EXERCISE INSTRUCTIONS:
Each record should be output exactly, with every character kept.

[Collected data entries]
Content starts
-- pv_equiv track=rewrite | github.com/rs1017/rs1017.github.io | generator/generate.py | remove_yaml_frontmatter
-- ===== SOURCE A (Python) =====
-- def remove_yaml_frontmatter(content: str) -> str:
--     """
--     YAML frontmatter 제거 (콘텐츠 파일용)
--     Jekyll이 HTML로 변환하지 않도록 frontmatter를 제거합니다.
--     """
--     lines = content.strip().split('\n')
--
--     # frontmatter가 없으면 그대로 반환
--     if not lines or lines[0].strip() != '---':
--         return content
--
--     # 닫는 --- 찾기
--     closing_idx = -1
--     for i, line in enumerate(lines[1:], 1):
--         if line.strip() == '---':
--             closing_idx = i
--             break
--
--     # 닫는 ---가 없으면 그대로 반환
--     if closing_idx == -1:
--         return content
--
--     # frontmatter 제거하고 나머지 반환
--     remaining = '\n'.join(lines[closing_idx + 1:]).strip()
--     return remaining
-- ===== SOURCE B (Python) =====
-- def remove_yaml_frontmatter(content: str) -> str:
--     # One-pass state machine: 0 = expecting the opening '---', 1 = inside
--     # frontmatter, 2 = past the closing '---' (collecting body lines).
--     state = 0
--     body = []
--     for line in content.strip().split('\n'):
--         if state == 2:
--             body.append(line)
--         elif line.strip() == '---':
--             state += 1
--         elif state == 0:
--             return content
--     if state < 2:
--         return content
--     return '\n'.join(body).strip()
-- ===== Notes on version B (the rewrite author's own statement) =====
-- stated objective: alternative
-- what changed: Replaces A's find-the-closing-index-then-slice-and-join approach with a single-pass three-state machine that accumulates body lines after the closing delimiter, never computing indices or slicing.
import Mathlib
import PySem

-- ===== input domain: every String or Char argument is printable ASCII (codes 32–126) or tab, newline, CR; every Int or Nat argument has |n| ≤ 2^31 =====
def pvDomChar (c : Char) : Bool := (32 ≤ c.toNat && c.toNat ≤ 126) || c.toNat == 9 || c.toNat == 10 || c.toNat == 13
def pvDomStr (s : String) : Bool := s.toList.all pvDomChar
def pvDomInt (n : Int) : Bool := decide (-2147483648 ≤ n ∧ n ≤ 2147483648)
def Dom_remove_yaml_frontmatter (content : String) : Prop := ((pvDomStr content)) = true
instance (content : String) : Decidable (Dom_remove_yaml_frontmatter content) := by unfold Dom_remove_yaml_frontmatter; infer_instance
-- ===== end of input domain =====

-- B replaces A's find-closing-index-then-slice approach by a one-pass three-state machine
-- accumulating body lines; same result, proved equal on all inputs.

-- ===== PORT A =====
-- the `for i, line in enumerate(lines[1:], 1): … break` loop, as structural recursion
def pvFindClosing : List String → Int → Int
  | [], _ => -1
  | l :: rest, i => if PySem.Str.strip l = "---" then i else pvFindClosing rest (i + 1)

-- A's logic after `lines = content.strip().split('\n')` (split? is never none: the separator "\n" is nonempty)
def pvBodyA (content : String) : List String → String
  | [] => content
  | l0 :: rest =>
    if PySem.Str.strip l0 ≠ "---" then content
    else
      let closing := pvFindClosing (PySem.List.slice (l0 :: rest) (some 1) none) 1
      if closing = -1 then content
      else PySem.Str.strip (PySem.Str.join "\n" (PySem.List.slice (l0 :: rest) (some (closing + 1)) none))

def remove_yaml_frontmatter (content : String) : String :=
  pvBodyA content ((PySem.Str.split? (PySem.Str.strip content) "\n").getD [])

-- ===== PORT B =====
-- B's for-loop: state 0 = expecting opening '---', 1 = inside frontmatter, 2 = collecting body;
-- `none` stands for B's early/late `return content`
def pvLoopB : List String → Nat → List String → Option (List String)
  | [], st, body => if st < 2 then none else some body
  | l :: rest, st, body =>
    if st = 2 then pvLoopB rest st (body ++ [l])
    else if PySem.Str.strip l = "---" then pvLoopB rest (st + 1) body
    else if st = 0 then none
    else pvLoopB rest st body

-- B's logic after the same split
def pvBodyB (content : String) (lines : List String) : String :=
  match pvLoopB lines 0 [] with
  | none => content
  | some body => PySem.Str.strip (PySem.Str.join "\n" body)

def remove_yaml_frontmatter_alt (content : String) : String :=
  pvBodyB content ((PySem.Str.split? (PySem.Str.strip content) "\n").getD [])

-- ===== PRECONDITION & SPEC =====
def Spec_remove_yaml_frontmatter (content : String) (out : String) : Prop := out = remove_yaml_frontmatter_alt content
instance (content : String) (out : String) : Decidable (Spec_remove_yaml_frontmatter content out) := by unfold Spec_remove_yaml_frontmatter; infer_instance

-- ===== CLAIM (what is proved, stated in full; the proofs are below) =====
def Claim_equal_remove_yaml_frontmatter : Prop := ∀ (content : String), Dom_remove_yaml_frontmatter content → Spec_remove_yaml_frontmatter content (remove_yaml_frontmatter content)

-- ===== LEMMAS AND PROOFS =====

-- once in state 2, B's loop just appends every remaining line
lemma pvLoopB_two (xs : List String) (body : List String) :
    pvLoopB xs 2 body = some (body ++ xs) := by
  induction xs generalizing body with
  | nil => simp [pvLoopB]
  | cons l rest ih => simp [pvLoopB, ih]

-- in state 1, B's loop succeeds exactly when A's break loop finds a closing
-- delimiter, and then returns the lines after it
lemma pvLoopB_one (xs : List String) (i : Int) :
    (pvFindClosing xs i = -1 ∧ pvLoopB xs 1 [] = none) ∨
    (∃ n : Nat, pvFindClosing xs i = i + n ∧ pvLoopB xs 1 [] = some (xs.drop (n + 1))) := by
  induction xs generalizing i with
  | nil => exact Or.inl ⟨rfl, rfl⟩
  | cons l rest ih =>
    by_cases h : PySem.Str.strip l = "---"
    · refine Or.inr ⟨0, ?_, ?_⟩
      · simp [pvFindClosing, h]
      · simp [pvLoopB, h, pvLoopB_two]
    · rcases ih (i + 1) with ⟨h1, h2⟩ | ⟨n, h1, h2⟩
      · exact Or.inl ⟨by simpa [pvFindClosing, h] using h1, by simpa [pvLoopB, h] using h2⟩
      · refine Or.inr ⟨n + 1, ?_, ?_⟩
        · simp only [pvFindClosing, h, if_false]; rw [h1]; push_cast; ring
        · simpa [pvLoopB, h] using h2
lemma pvBody_eq (content : String) (lines : List String) :
    pvBodyA content lines = pvBodyB content lines := by
  cases lines with
  | nil => simp [pvBodyA, pvBodyB, pvLoopB]
  | cons l0 rest =>
    by_cases h0 : PySem.Str.strip l0 = "---"
    · simp only [pvBodyA, h0, ne_eq, not_true_eq_false, if_false]
      rw [PySem.List.slice_from_one, List.tail_cons]
      have hstep : pvLoopB (l0 :: rest) 0 [] = pvLoopB rest 1 [] := by simp [pvLoopB, h0]
      rcases pvLoopB_one rest 1 with ⟨h1, h2⟩ | ⟨n, h1, h2⟩
      · rw [h1]; simp only [pvBodyB]; rw [hstep, h2]; simp
      · rw [h1]; simp only [pvBodyB]; rw [hstep, h2]
        rw [if_neg (by omega : ¬(1 : Int) + n = -1)]
        have : (1 : Int) + n + 1 = ((n + 2 : Nat) : Int) := by push_cast; ring
        rw [this, PySem.List.slice_from_natCast]
        simp
    · have hstep : pvLoopB (l0 :: rest) 0 [] = none := by simp [pvLoopB, h0]
      simp [pvBodyA, pvBodyB, h0, hstep]

-- ===== VERDICT (by name: the statement is the Claim_ definition above) =====
theorem remove_yaml_frontmatter_spec : Claim_equal_remove_yaml_frontmatter := by
  intro content _
  exact pvBody_eq content _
Content ends
ANSWER TO THIS PROBLEM:
-- pv_equiv track=rewrite | github.com/rs1017/rs1017.github.io | generator/generate.py | remove_yaml_frontmatter
-- ===== SOURCE A (Python) =====
-- def remove_yaml_frontmatter(content: str) -> str:
--     """
--     YAML frontmatter 제거 (콘텐츠 파일용)
--     Jekyll이 HTML로 변환하지 않도록 frontmatter를 제거합니다.
--     """
--     lines = content.strip().split('\n')
--
--     # frontmatter가 없으면 그대로 반환
--     if not lines or lines[0].strip() != '---':
--         return content
--
--     # 닫는 --- 찾기
--     closing_idx = -1
--     for i, line in enumerate(lines[1:], 1):
--         if line.strip() == '---':
--             closing_idx = i
--             break
--
--     # 닫는 ---가 없으면 그대로 반환
--     if closing_idx == -1:
--         return content
--
--     # frontmatter 제거하고 나머지 반환
--     remaining = '\n'.join(lines[closing_idx + 1:]).strip()
--     return remaining
-- ===== SOURCE B (Python) =====
-- def remove_yaml_frontmatter(content: str) -> str:
--     # One-pass state machine: 0 = expecting the opening '---', 1 = inside
--     # frontmatter, 2 = past the closing '---' (collecting body lines).
--     state = 0
--     body = []
--     for line in content.strip().split('\n'):
--         if state == 2:
--             body.append(line)
--         elif line.strip() == '---':
--             state += 1
--         elif state == 0:
--             return content
--     if state < 2:
--         return content
--     return '\n'.join(body).strip()
-- ===== Notes on version B (the rewrite author's own statement) =====
-- stated objective: alternative
-- what changed: Replaces A's find-the-closing-index-then-slice-and-join approach with a single-pass three-state machine that accumulates body lines after the closing delimiter, never computing indices or slicing.
import Mathlib
import PySem

-- ===== input domain: every String or Char argument is printable ASCII (codes 32–126) or tab, newline, CR; every Int or Nat argument has |n| ≤ 2^31 =====
def pvDomChar (c : Char) : Bool := (32 ≤ c.toNat && c.toNat ≤ 126) || c.toNat == 9 || c.toNat == 10 || c.toNat == 13
def pvDomStr (s : String) : Bool := s.toList.all pvDomChar
def pvDomInt (n : Int) : Bool := decide (-2147483648 ≤ n ∧ n ≤ 2147483648)
def Dom_remove_yaml_frontmatter (content : String) : Prop := ((pvDomStr content)) = true
instance (content : String) : Decidable (Dom_remove_yaml_frontmatter content) := by unfold Dom_remove_yaml_frontmatter; infer_instance
-- ===== end of input domain =====

-- B replaces A's find-closing-index-then-slice approach by a one-pass three-state machine
-- accumulating body lines; same result, proved equal on all inputs.

-- ===== PORT A =====
-- the `for i, line in enumerate(lines[1:], 1): … break` loop, as structural recursion
def pvFindClosing : List String → Int → Int
  | [], _ => -1
  | l :: rest, i => if PySem.Str.strip l = "---" then i else pvFindClosing rest (i + 1)

-- A's logic after `lines = content.strip().split('\n')` (split? is never none: the separator "\n" is nonempty)
def pvBodyA (content : String) : List String → String
  | [] => content
  | l0 :: rest =>
    if PySem.Str.strip l0 ≠ "---" then content
    else
      let closing := pvFindClosing (PySem.List.slice (l0 :: rest) (some 1) none) 1
      if closing = -1 then content
      else PySem.Str.strip (PySem.Str.join "\n" (PySem.List.slice (l0 :: rest) (some (closing + 1)) none))

def remove_yaml_frontmatter (content : String) : String :=
  pvBodyA content ((PySem.Str.split? (PySem.Str.strip content) "\n").getD [])

-- ===== PORT B =====
-- B's for-loop: state 0 = expecting opening '---', 1 = inside frontmatter, 2 = collecting body;
-- `none` stands for B's early/late `return content`
def pvLoopB : List String → Nat → List String → Option (List String)
  | [], st, body => if st < 2 then none else some body
  | l :: rest, st, body =>
    if st = 2 then pvLoopB rest st (body ++ [l])
    else if PySem.Str.strip l = "---" then pvLoopB rest (st + 1) body
    else if st = 0 then none
    else pvLoopB rest st body

-- B's logic after the same split
def pvBodyB (content : String) (lines : List String) : String :=
  match pvLoopB lines 0 [] with
  | none => content
  | some body => PySem.Str.strip (PySem.Str.join "\n" body)

def remove_yaml_frontmatter_alt (content : String) : String :=
  pvBodyB content ((PySem.Str.split? (PySem.Str.strip content) "\n").getD [])

-- ===== PRECONDITION & SPEC =====
def Spec_remove_yaml_frontmatter (content : String) (out : String) : Prop := out = remove_yaml_frontmatter_alt content
instance (content : String) (out : String) : Decidable (Spec_remove_yaml_frontmatter content out) := by unfold Spec_remove_yaml_frontmatter; infer_instance

-- ===== CLAIM (what is proved, stated in full; the proofs are below) =====
def Claim_equal_remove_yaml_frontmatter : Prop := ∀ (content : String), Dom_remove_yaml_frontmatter content → Spec_remove_yaml_frontmatter content (remove_yaml_frontmatter content)

-- ===== LEMMAS AND PROOFS =====

-- once in state 2, B's loop just appends every remaining line
lemma pvLoopB_two (xs : List String) (body : List String) :
    pvLoopB xs 2 body = some (body ++ xs) := by
  induction xs generalizing body with
  | nil => simp [pvLoopB]
  | cons l rest ih => simp [pvLoopB, ih]

-- in state 1, B's loop succeeds exactly when A's break loop finds a closing
-- delimiter, and then returns the lines after it
lemma pvLoopB_one (xs : List String) (i : Int) :
    (pvFindClosing xs i = -1 ∧ pvLoopB xs 1 [] = none) ∨
    (∃ n : Nat, pvFindClosing xs i = i + n ∧ pvLoopB xs 1 [] = some (xs.drop (n + 1))) := by
  induction xs generalizing i with
  | nil => exact Or.inl ⟨rfl, rfl⟩
  | cons l rest ih =>
    by_cases h : PySem.Str.strip l = "---"
    · refine Or.inr ⟨0, ?_, ?_⟩
      · simp [pvFindClosing, h]
      · simp [pvLoopB, h, pvLoopB_two]
    · rcases ih (i + 1) with ⟨h1, h2⟩ | ⟨n, h1, h2⟩
      · exact Or.inl ⟨by simpa [pvFindClosing, h] using h1, by simpa [pvLoopB, h] using h2⟩
      · refine Or.inr ⟨n + 1, ?_, ?_⟩
        · simp only [pvFindClosing, h, if_false]; rw [h1]; push_cast; ring
        · simpa [pvLoopB, h] using h2
lemma pvBody_eq (content : String) (lines : List String) :
    pvBodyA content lines = pvBodyB content lines := by
  cases lines with
  | nil => simp [pvBodyA, pvBodyB, pvLoopB]
  | cons l0 rest =>
    by_cases h0 : PySem.Str.strip l0 = "---"
    · simp only [pvBodyA, h0, ne_eq, not_true_eq_false, if_false]
      rw [PySem.List.slice_from_one, List.tail_cons]
      have hstep : pvLoopB (l0 :: rest) 0 [] = pvLoopB rest 1 [] := by simp [pvLoopB, h0]
      rcases pvLoopB_one rest 1 with ⟨h1, h2⟩ | ⟨n, h1, h2⟩
      · rw [h1]; simp only [pvBodyB]; rw [hstep, h2]; simp
      · rw [h1]; simp only [pvBodyB]; rw [hstep, h2]
        rw [if_neg (by omega : ¬(1 : Int) + n = -1)]
        have : (1 : Int) + n + 1 = ((n + 2 : Nat) : Int) := by push_cast; ring
        rw [this, PySem.List.slice_from_natCast]
        simp
    · have hstep : pvLoopB (l0 :: rest) 0 [] = none := by simp [pvLoopB, h0]
      simp [pvBodyA, pvBodyB, h0, hstep]

-- ===== VERDICT (by name: the statement is the Claim_ definition above) =====
theorem remove_yaml_frontmatter_spec : Claim_equal_remove_yaml_frontmatter := by
  intro content _
  exact pvBody_eq content _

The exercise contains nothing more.